[TASK DIRECTIONS]: List all lines in the material below that contain "PySem".

[INFORMATION SHOWN]:
• • • • • • •
-- pv_equiv track=rewrite | github.com/billpquach/pinlist-music-recommender | flask_server/pinclip.py | deduplicate_by_artist
-- ===== SOURCE A (Python) =====
-- def deduplicate_by_artist(scored: list[tuple], max_per_artist: int = 2) -> list[tuple]:
--     artist_count: dict[str, int] = {}
--     result = []
--     for entry in scored:
--         artist = entry[2]
--         if artist_count.get(artist, 0) < max_per_artist:
--             result.append(entry)
--             artist_count[artist] = artist_count.get(artist, 0) + 1
--     return result
-- ===== SOURCE B (Python) =====
-- def deduplicate_by_artist(scored: list[tuple], max_per_artist: int = 2) -> list[tuple]:
--     # Keep entry i iff fewer than max_per_artist earlier entries share its artist:
--     # no running counter; the prior count is recomputed from the prefix each time.
--     return [e for i, e in enumerate(scored)
--             if sum(1 for p in scored[:i] if p[2] == e[2]) < max_per_artist]
-- ===== Notes on version B (the rewrite author's own statement) =====
-- stated objective: alternative
-- what changed: Replaces the stateful dict-counter loop by a stateless filter that keeps entry i iff the recomputed count of same-artist entries in scored[:i] is below the cap.
import Mathlib
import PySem

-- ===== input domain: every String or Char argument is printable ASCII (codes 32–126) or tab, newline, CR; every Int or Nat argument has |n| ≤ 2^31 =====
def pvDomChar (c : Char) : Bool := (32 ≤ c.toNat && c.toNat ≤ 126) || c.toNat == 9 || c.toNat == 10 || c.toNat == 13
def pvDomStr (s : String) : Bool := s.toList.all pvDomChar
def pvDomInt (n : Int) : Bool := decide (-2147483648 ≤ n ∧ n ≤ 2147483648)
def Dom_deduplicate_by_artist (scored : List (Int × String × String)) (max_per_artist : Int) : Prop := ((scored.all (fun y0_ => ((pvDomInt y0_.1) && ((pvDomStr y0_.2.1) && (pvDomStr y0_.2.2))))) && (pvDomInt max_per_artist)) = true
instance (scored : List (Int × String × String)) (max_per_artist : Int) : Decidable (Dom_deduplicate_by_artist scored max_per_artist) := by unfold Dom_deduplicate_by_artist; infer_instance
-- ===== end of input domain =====

-- B replaces A's stateful dict-counter loop by a stateless filter that recomputes each
-- entry's prior same-artist count from the prefix (alternative decomposition, not faster).

-- ===== PORT A =====
def deduplicate_by_artist (scored : List (Int × String × String)) (max_per_artist : Int) : List (Int × String × String) :=
  (scored.foldl
    (fun (st : PySem.Dict String Int × List (Int × String × String)) entry =>
      let artist := entry.2.2
      if st.1.getD artist 0 < max_per_artist then
        (st.1.insert artist (st.1.getD artist 0 + 1), st.2 ++ [entry])
      else st)
    ((PySem.Dict.empty : PySem.Dict String Int), ([] : List (Int × String × String)))).2

-- ===== PORT B =====
-- scored[:i] with i ≥ 0 (from enumerate) is exactly List.take i; sum(1 for … if …) is countP.
def deduplicate_by_artist_alt (scored : List (Int × String × String)) (max_per_artist : Int) : List (Int × String × String) :=
  ((PySem.List.enumerate scored).filter
      (fun p => (((scored.take p.1.toNat).countP (fun q => q.2.2 == p.2.2.2) : Int) < max_per_artist)))
    |>.map (·.2)

-- ===== PRECONDITION & SPEC =====
def Spec_deduplicate_by_artist (scored : List (Int × String × String)) (max_per_artist : Int) (out : List (Int × String × String)) : Prop := out = deduplicate_by_artist_alt scored max_per_artist
instance (scored : List (Int × String × String)) (max_per_artist : Int) (out : List (Int × String × String)) : Decidable (Spec_deduplicate_by_artist scored max_per_artist out) := by unfold Spec_deduplicate_by_artist; infer_instance

-- ===== CLAIM (what is proved, stated in full; the proofs are below) =====
def Claim_equal_deduplicate_by_artist : Prop := ∀ (scored : List (Int × String × String)) (max_per_artist : Int), Dom_deduplicate_by_artist scored max_per_artist → Spec_deduplicate_by_artist scored max_per_artist (deduplicate_by_artist scored max_per_artist)

-- ===== LEMMAS AND PROOFS =====

-- Common reference: keep an entry iff fewer than m among ALL previously seen entries share its artist.
def pvKeep (m : Int) (seen : List (Int × String × String)) : List (Int × String × String) → List (Int × String × String)
  | [] => []
  | e :: rest =>
      if ((seen.countP (fun q => q.2.2 == e.2.2) : Int) < m) then
        e :: pvKeep m (seen ++ [e]) rest
      else pvKeep m (seen ++ [e]) rest

lemma pv_cnt_append (seen : List (Int × String × String)) (e : Int × String × String) (a : String) :
    ((seen ++ [e]).countP (fun q => q.2.2 == a) : Nat)
      = seen.countP (fun q => q.2.2 == a) + (if e.2.2 = a then 1 else 0) := by
  simp [List.countP_append, List.countP_cons]

lemma pvA_loop (m : Int) :
    ∀ (rest seen : List (Int × String × String)) (d : PySem.Dict String Int)
      (acc : List (Int × String × String)),
      (∀ a : String, d.getD a 0 = min ((seen.countP (fun q => q.2.2 == a) : Nat) : Int) (max 0 m)) →
      (rest.foldl
        (fun (st : PySem.Dict String Int × List (Int × String × String)) entry =>
          let artist := entry.2.2
          if st.1.getD artist 0 < m then
            (st.1.insert artist (st.1.getD artist 0 + 1), st.2 ++ [entry])
          else st)
        (d, acc)).2 = acc ++ pvKeep m seen rest := by
  intro rest
  induction rest with
  | nil => intro seen d acc _; simp [pvKeep]
  | cons e rest ih =>
      intro seen d acc hinv
      have hd := hinv e.2.2
      have hc0 : (0 : Int) ≤ ((seen.countP (fun q => q.2.2 == e.2.2) : Nat) : Int) := by positivity
      by_cases h : d.getD e.2.2 0 < m
      · have hk : ((seen.countP (fun q => q.2.2 == e.2.2) : Nat) : Int) < m := by omega
        simp only [List.foldl_cons, if_pos h, pvKeep, hk, if_pos]
        rw [ih (seen ++ [e])]
        · simp
        · intro a
          rw [PySem.Dict.getD_insert, pv_cnt_append]
          have hda := hinv a
          by_cases he : a = e.2.2
          · subst he; simp; omega
          · have : ¬ (e.2.2 = a) := fun hh => he hh.symm
            simp [he, this, hda]
      · have hk : ¬ ((seen.countP (fun q => q.2.2 == e.2.2) : Nat) : Int) < m := by omega
        simp only [List.foldl_cons, if_neg h, pvKeep, hk, if_false]
        rw [ih (seen ++ [e])]
        intro a
        rw [pv_cnt_append]
        have hda := hinv a
        by_cases he : e.2.2 = a
        · subst he; simp; omega
        · simp [he, hda]

lemma pvB_suffix (scored : List (Int × String × String)) (m : Int) :
    ∀ (rest : List (Int × String × String)) (k : Nat),
      rest = scored.drop k →
      (((PySem.List.enumerate rest (k : Int)).filter
          (fun p => (((scored.take p.1.toNat).countP (fun q => q.2.2 == p.2.2.2) : Int) < m)))
        |>.map (·.2)) = pvKeep m (scored.take k) rest := by
  intro rest
  induction rest with
  | nil => intro k _; simp [PySem.List.enumerate, pvKeep]
  | cons e rest ih =>
      intro k hk
      have hget : scored[k]? = some e := by
        have := congrArg (fun l => l.head?) hk
        simpa [List.head?_drop] using this.symm
      have hdrop : rest = scored.drop (k + 1) := by
        have := congrArg (fun l => l.tail) hk
        simpa [List.tail_drop] using this
      have htake : scored.take (k + 1) = scored.take k ++ [e] := by
        rw [List.take_add_one, hget]; rfl
      rw [PySem.List.enumerate_cons]
      simp only [List.filter_cons]
      have hToNat : ((k : Int)).toNat = k := Int.toNat_natCast k
      have hcast : ((k : Int) + 1) = ((k + 1 : Nat) : Int) := by push_cast; ring
      by_cases h : ((scored.take k).countP (fun q => q.2.2 == e.2.2) : Int) < m
      · simp only [hToNat, h, decide_true, if_true, List.map_cons, pvKeep]
        rw [hcast, ih (k+1) hdrop, htake]
      · simp only [hToNat, h, decide_false, Bool.false_eq_true, if_false, pvKeep]
        rw [hcast, ih (k+1) hdrop, htake]

-- ===== VERDICT (by name: the statement is the Claim_ definition above) =====
theorem deduplicate_by_artist_spec : Claim_equal_deduplicate_by_artist := by
  intro scored m _
  unfold Spec_deduplicate_by_artist deduplicate_by_artist deduplicate_by_artist_alt
  have hB := pvB_suffix scored m scored 0 (by simp)
  simp only [Nat.cast_zero] at hB
  rw [hB]
  rw [pvA_loop m scored [] PySem.Dict.empty []]
  · simp
  · intro a; simp [PySem.Dict.getD_empty]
• • • • • • •
[ANSWER TO THIS PROBLEM]:
import PySem
    (fun (st : PySem.Dict String Int × List (Int × String × String)) entry =>
    ((PySem.Dict.empty : PySem.Dict String Int), ([] : List (Int × String × String)))).2
  ((PySem.List.enumerate scored).filter
    ∀ (rest seen : List (Int × String × String)) (d : PySem.Dict String Int)
        (fun (st : PySem.Dict String Int × List (Int × String × String)) entry =>
          rw [PySem.Dict.getD_insert, pv_cnt_append]
      (((PySem.List.enumerate rest (k : Int)).filter
  | nil => intro k _; simp [PySem.List.enumerate, pvKeep]
      rw [PySem.List.enumerate_cons]
  rw [pvA_loop m scored [] PySem.Dict.empty []]
  · intro a; simp [PySem.Dict.getD_empty]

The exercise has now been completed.